(What the task requires)
In the listing below, the lines from the first through the one with "-- ===== SOURCE B" are to be copied word for word.
═══
-- pv_equiv track=rewrite | github.com/zehberk/visor_vin_scraper | analysis/reporting.py | build_level2_bins
-- ===== SOURCE A (Python) =====
-- def build_level2_bins(ratings: list) -> tuple[list, list, list, int, int, int]:
--     great_bin = []
--     good_bin = []
--     fair_bin = []
--     poor_count = 0
--     bad_count = 0
--     suspicious_count = 0
--
--     # 0 - listing, 1 - deal, 2 - risk, 3 - narrative
--     for rating in ratings:
--         if rating[1] == "Great":
--             great_bin.append(rating)
--         elif rating[1] == "Good":
--             good_bin.append(rating)
--         elif rating[1] == "Fair":
--             fair_bin.append(rating)
--         elif rating[1] == "Poor":
--             poor_count += 1
--         elif rating[1] == "Bad":
--             bad_count += 1
--         else:
--             suspicious_count += 1
--
--     # Re-order bins by risk score
--     great_bin = sorted(great_bin, key=lambda r: (r[2], r[0].get("price")))
--     good_bin = sorted(good_bin, key=lambda r: (r[2], r[0].get("price")))
--     fair_bin = sorted(fair_bin, key=lambda r: (r[2], r[0].get("price")))
--
--     return great_bin, good_bin, fair_bin, poor_count, bad_count, suspicious_count
-- ===== SOURCE B (Python) =====
-- def build_level2_bins(ratings: list) -> tuple[list, list, list, int, int, int]:
--     # Staged passes instead of one accumulator loop: each bin/count is an
--     # independent filtered pass over the input, sorted where needed.
--     key = lambda r: (r[2], r[0].get("price"))
--     great_bin = sorted([r for r in ratings if r[1] == "Great"], key=key)
--     good_bin = sorted([r for r in ratings if r[1] == "Good"], key=key)
--     fair_bin = sorted([r for r in ratings if r[1] == "Fair"], key=key)
--     poor_count = sum(1 for r in ratings if r[1] == "Poor")
--     bad_count = sum(1 for r in ratings if r[1] == "Bad")
--     suspicious_count = sum(
--         1 for r in ratings
--         if r[1] not in ("Great", "Good", "Fair", "Poor", "Bad"))
--     return great_bin, good_bin, fair_bin, poor_count, bad_count, suspicious_count
-- ===== Notes on version B (the rewrite author's own statement) =====
-- stated objective: simpler
-- what changed: Replaces the single stateful accumulator loop with its five-way if/elif chain by six independent declarative passes: each bin is a filtered comprehension (sorted where needed) and each count a sum over a filter, with no mutable state at all.
import Mathlib
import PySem

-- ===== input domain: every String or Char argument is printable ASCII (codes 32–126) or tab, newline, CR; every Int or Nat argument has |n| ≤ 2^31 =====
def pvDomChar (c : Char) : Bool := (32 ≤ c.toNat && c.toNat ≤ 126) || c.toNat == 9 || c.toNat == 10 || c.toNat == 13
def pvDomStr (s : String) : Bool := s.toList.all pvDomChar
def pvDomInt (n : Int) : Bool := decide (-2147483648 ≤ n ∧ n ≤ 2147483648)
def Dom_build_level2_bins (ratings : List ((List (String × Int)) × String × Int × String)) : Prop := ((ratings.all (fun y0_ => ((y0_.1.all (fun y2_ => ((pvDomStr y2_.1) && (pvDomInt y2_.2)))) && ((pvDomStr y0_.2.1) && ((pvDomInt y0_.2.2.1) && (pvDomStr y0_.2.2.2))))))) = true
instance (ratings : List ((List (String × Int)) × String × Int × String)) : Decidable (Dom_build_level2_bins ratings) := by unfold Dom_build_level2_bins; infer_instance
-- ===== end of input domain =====

-- B replaces A's single stateful accumulator loop (six accumulators, five-way if/elif) by six
-- independent declarative passes: filtered comprehensions for the bins, sums over filters for
-- the counts (objective: simpler).

-- ===== PORT A =====
-- sort key of `sorted(bin, key=lambda r: (r[2], r[0].get("price")))`, shared by both ports
-- (both Pythons use the same key lambda). A missing "price" is Python's None; it is encoded as 0
-- here, which is EXACT on Pre_: there a None-price and an int-price never meet at equal risk
-- inside one sorted bin, so the encoded component is only ever compared between two missing
-- prices (tie either way) or two real prices.
def pvKey1 (r : (List (String × Int)) × String × Int × String) : Int := r.2.2.1
def pvKey2 (r : (List (String × Int)) × String × Int × String) : Int := (List.lookup "price" r.1).getD 0

-- the body of A's for-loop (the five-way if/elif chain over the six accumulators)
def pvStep (st : (List ((List (String × Int)) × String × Int × String)) × (List ((List (String × Int)) × String × Int × String)) × (List ((List (String × Int)) × String × Int × String)) × Int × Int × Int)
    (r : (List (String × Int)) × String × Int × String) :
    (List ((List (String × Int)) × String × Int × String)) × (List ((List (String × Int)) × String × Int × String)) × (List ((List (String × Int)) × String × Int × String)) × Int × Int × Int :=
  let (g, go, f, p, b, su) := st
  if r.2.1 == "Great" then (g ++ [r], go, f, p, b, su)
  else if r.2.1 == "Good" then (g, go ++ [r], f, p, b, su)
  else if r.2.1 == "Fair" then (g, go, f ++ [r], p, b, su)
  else if r.2.1 == "Poor" then (g, go, f, p + 1, b, su)
  else if r.2.1 == "Bad" then (g, go, f, p, b + 1, su)
  else (g, go, f, p, b, su + 1)

def build_level2_bins (ratings : List ((List (String × Int)) × String × Int × String)) : (List ((List (String × Int)) × String × Int × String)) × (List ((List (String × Int)) × String × Int × String)) × (List ((List (String × Int)) × String × Int × String)) × Int × Int × Int :=
  let st := ratings.foldl pvStep ([], [], [], 0, 0, 0)
  (PySem.List.sorted2 st.1 pvKey1 pvKey2,
   PySem.List.sorted2 st.2.1 pvKey1 pvKey2,
   PySem.List.sorted2 st.2.2.1 pvKey1 pvKey2,
   st.2.2.2.1, st.2.2.2.2.1, st.2.2.2.2.2)

-- ===== PORT B =====
-- six independent passes: filter + sort for the bins, countP (`sum(1 for … if …)`) for the counts
def build_level2_bins_alt (ratings : List ((List (String × Int)) × String × Int × String)) : (List ((List (String × Int)) × String × Int × String)) × (List ((List (String × Int)) × String × Int × String)) × (List ((List (String × Int)) × String × Int × String)) × Int × Int × Int :=
  let great_bin := PySem.List.sorted2 (ratings.filter (fun r => r.2.1 == "Great")) pvKey1 pvKey2
  let good_bin := PySem.List.sorted2 (ratings.filter (fun r => r.2.1 == "Good")) pvKey1 pvKey2
  let fair_bin := PySem.List.sorted2 (ratings.filter (fun r => r.2.1 == "Fair")) pvKey1 pvKey2
  let poor_count : Int := ratings.countP (fun r => r.2.1 == "Poor")
  let bad_count : Int := ratings.countP (fun r => r.2.1 == "Bad")
  let suspicious_count : Int := ratings.countP (fun r =>
    !(r.2.1 == "Great" || r.2.1 == "Good" || r.2.1 == "Fair" || r.2.1 == "Poor" || r.2.1 == "Bad"))
  (great_bin, good_bin, fair_bin, poor_count, bad_count, suspicious_count)

-- ===== PRECONDITION & SPEC =====
-- Pre_ excludes exactly the inputs on which the Python sort raises TypeError: two ratings of the
-- same sorted category ("Great"/"Good"/"Fair") with equal risk score where one listing has a
-- "price" key and the other does not (None is not comparable with int in Python 3).
def Pre_build_level2_bins (ratings : List ((List (String × Int)) × String × Int × String)) : Prop :=
  ∀ a ∈ ratings, ∀ b ∈ ratings,
    a.2.1 = b.2.1 → (a.2.1 = "Great" ∨ a.2.1 = "Good" ∨ a.2.1 = "Fair") → a.2.2.1 = b.2.2.1 →
    (List.lookup "price" a.1).isSome = (List.lookup "price" b.1).isSome
instance (ratings : List ((List (String × Int)) × String × Int × String)) : Decidable (Pre_build_level2_bins ratings) := by unfold Pre_build_level2_bins; infer_instance

def pvWitness_build_level2_bins : (List ((List (String × Int)) × String × Int × String)) :=
  [([("price", 1)], "Great", 0, "ok"), ([], "Poor", 1, "x"), ([], "odd", 2, "y")]

def Spec_build_level2_bins (ratings : List ((List (String × Int)) × String × Int × String)) (out : (List ((List (String × Int)) × String × Int × String)) × (List ((List (String × Int)) × String × Int × String)) × (List ((List (String × Int)) × String × Int × String)) × Int × Int × Int) : Prop := out = build_level2_bins_alt ratings
instance (ratings : List ((List (String × Int)) × String × Int × String)) (out : (List ((List (String × Int)) × String × Int × String)) × (List ((List (String × Int)) × String × Int × String)) × (List ((List (String × Int)) × String × Int × String)) × Int × Int × Int) : Decidable (Spec_build_level2_bins ratings out) := by
  unfold Spec_build_level2_bins
  have h1 : DecidableEq (List ((List (String × Int)) × String × Int × String)) := inferInstance
  have h2 : DecidableEq (Int × Int × Int) := inferInstance
  exact @instDecidableEqProd _ _ h1 (@instDecidableEqProd _ _ h1 (@instDecidableEqProd _ _ h1 h2)) out (build_level2_bins_alt ratings)

-- ===== CLAIM (what is proved, stated in full; the proofs are below) =====
def Claim_equal_build_level2_bins : Prop := ∀ (ratings : List ((List (String × Int)) × String × Int × String)), Dom_build_level2_bins ratings → Pre_build_level2_bins ratings → Spec_build_level2_bins ratings (build_level2_bins ratings)

-- ===== LEMMAS AND PROOFS =====

-- A's loop, from arbitrary accumulators: bins are filters in input order, counts are countP.
theorem pv_loopA (rs : List ((List (String × Int)) × String × Int × String))
    (g go f : List ((List (String × Int)) × String × Int × String)) (p b su : Int) :
    rs.foldl pvStep (g, go, f, p, b, su) =
      (g ++ rs.filter (fun r => r.2.1 == "Great"),
       go ++ rs.filter (fun r => r.2.1 == "Good"),
       f ++ rs.filter (fun r => r.2.1 == "Fair"),
       p + (rs.countP (fun r => r.2.1 == "Poor") : Int),
       b + (rs.countP (fun r => r.2.1 == "Bad") : Int),
       su + (rs.countP (fun r =>
         (!(r.2.1 == "Great") && !(r.2.1 == "Good") && !(r.2.1 == "Fair") && !(r.2.1 == "Poor") && !(r.2.1 == "Bad"))) : Int)) := by
  induction rs generalizing g go f p b su with
  | nil => simp
  | cons x t ih =>
    by_cases h1 : x.2.1 = "Great"
    · simp [pvStep, h1, List.filter_cons, List.countP_cons, ih, List.append_assoc]
    · by_cases h2 : x.2.1 = "Good"
      · simp [pvStep, h1, h2, List.filter_cons, List.countP_cons, ih, List.append_assoc]
      · by_cases h3 : x.2.1 = "Fair"
        · simp [pvStep, h1, h2, h3, List.filter_cons, List.countP_cons, ih, List.append_assoc]
        · by_cases h4 : x.2.1 = "Poor"
          · simp [pvStep, h1, h2, h3, h4, List.filter_cons, List.countP_cons, ih, add_assoc,
              add_comm (1 : Int)]
          · by_cases h5 : x.2.1 = "Bad"
            · simp [pvStep, h1, h2, h3, h4, h5, List.filter_cons, List.countP_cons, ih, add_assoc,
                add_comm (1 : Int)]
            · simp [pvStep, h1, h2, h3, h4, h5, List.filter_cons, List.countP_cons, ih, add_assoc,
                add_comm (1 : Int)]

-- A's residual predicate (conjunction of negations) is B's negated disjunction.
theorem pv_susp_pred (rs : List ((List (String × Int)) × String × Int × String)) :
    rs.countP (fun r =>
        (!(r.2.1 == "Great") && !(r.2.1 == "Good") && !(r.2.1 == "Fair") && !(r.2.1 == "Poor") && !(r.2.1 == "Bad")))
      = rs.countP (fun r =>
        !(r.2.1 == "Great" || r.2.1 == "Good" || r.2.1 == "Fair" || r.2.1 == "Poor" || r.2.1 == "Bad")) := by
  apply List.countP_congr
  intro r _
  simp [Bool.and_assoc]

-- ===== VERDICT (by name: the statement is the Claim_ definition above) =====
theorem build_level2_bins_spec : Claim_equal_build_level2_bins := by
  intro ratings _hdom _hpre
  simp only [Spec_build_level2_bins, build_level2_bins, build_level2_bins_alt,
    pv_loopA, pv_susp_pred, List.nil_append, zero_add]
═══
(Answer section)
-- pv_equiv track=rewrite | github.com/zehberk/visor_vin_scraper | analysis/reporting.py | build_level2_bins
-- ===== SOURCE A (Python) =====
-- def build_level2_bins(ratings: list) -> tuple[list, list, list, int, int, int]:
--     great_bin = []
--     good_bin = []
--     fair_bin = []
--     poor_count = 0
--     bad_count = 0
--     suspicious_count = 0
--
--     # 0 - listing, 1 - deal, 2 - risk, 3 - narrative
--     for rating in ratings:
--         if rating[1] == "Great":
--             great_bin.append(rating)
--         elif rating[1] == "Good":
--             good_bin.append(rating)
--         elif rating[1] == "Fair":
--             fair_bin.append(rating)
--         elif rating[1] == "Poor":
--             poor_count += 1
--         elif rating[1] == "Bad":
--             bad_count += 1
--         else:
--             suspicious_count += 1
--
--     # Re-order bins by risk score
--     great_bin = sorted(great_bin, key=lambda r: (r[2], r[0].get("price")))
--     good_bin = sorted(good_bin, key=lambda r: (r[2], r[0].get("price")))
--     fair_bin = sorted(fair_bin, key=lambda r: (r[2], r[0].get("price")))
--
--     return great_bin, good_bin, fair_bin, poor_count, bad_count, suspicious_count
-- ===== SOURCE B (Python) =====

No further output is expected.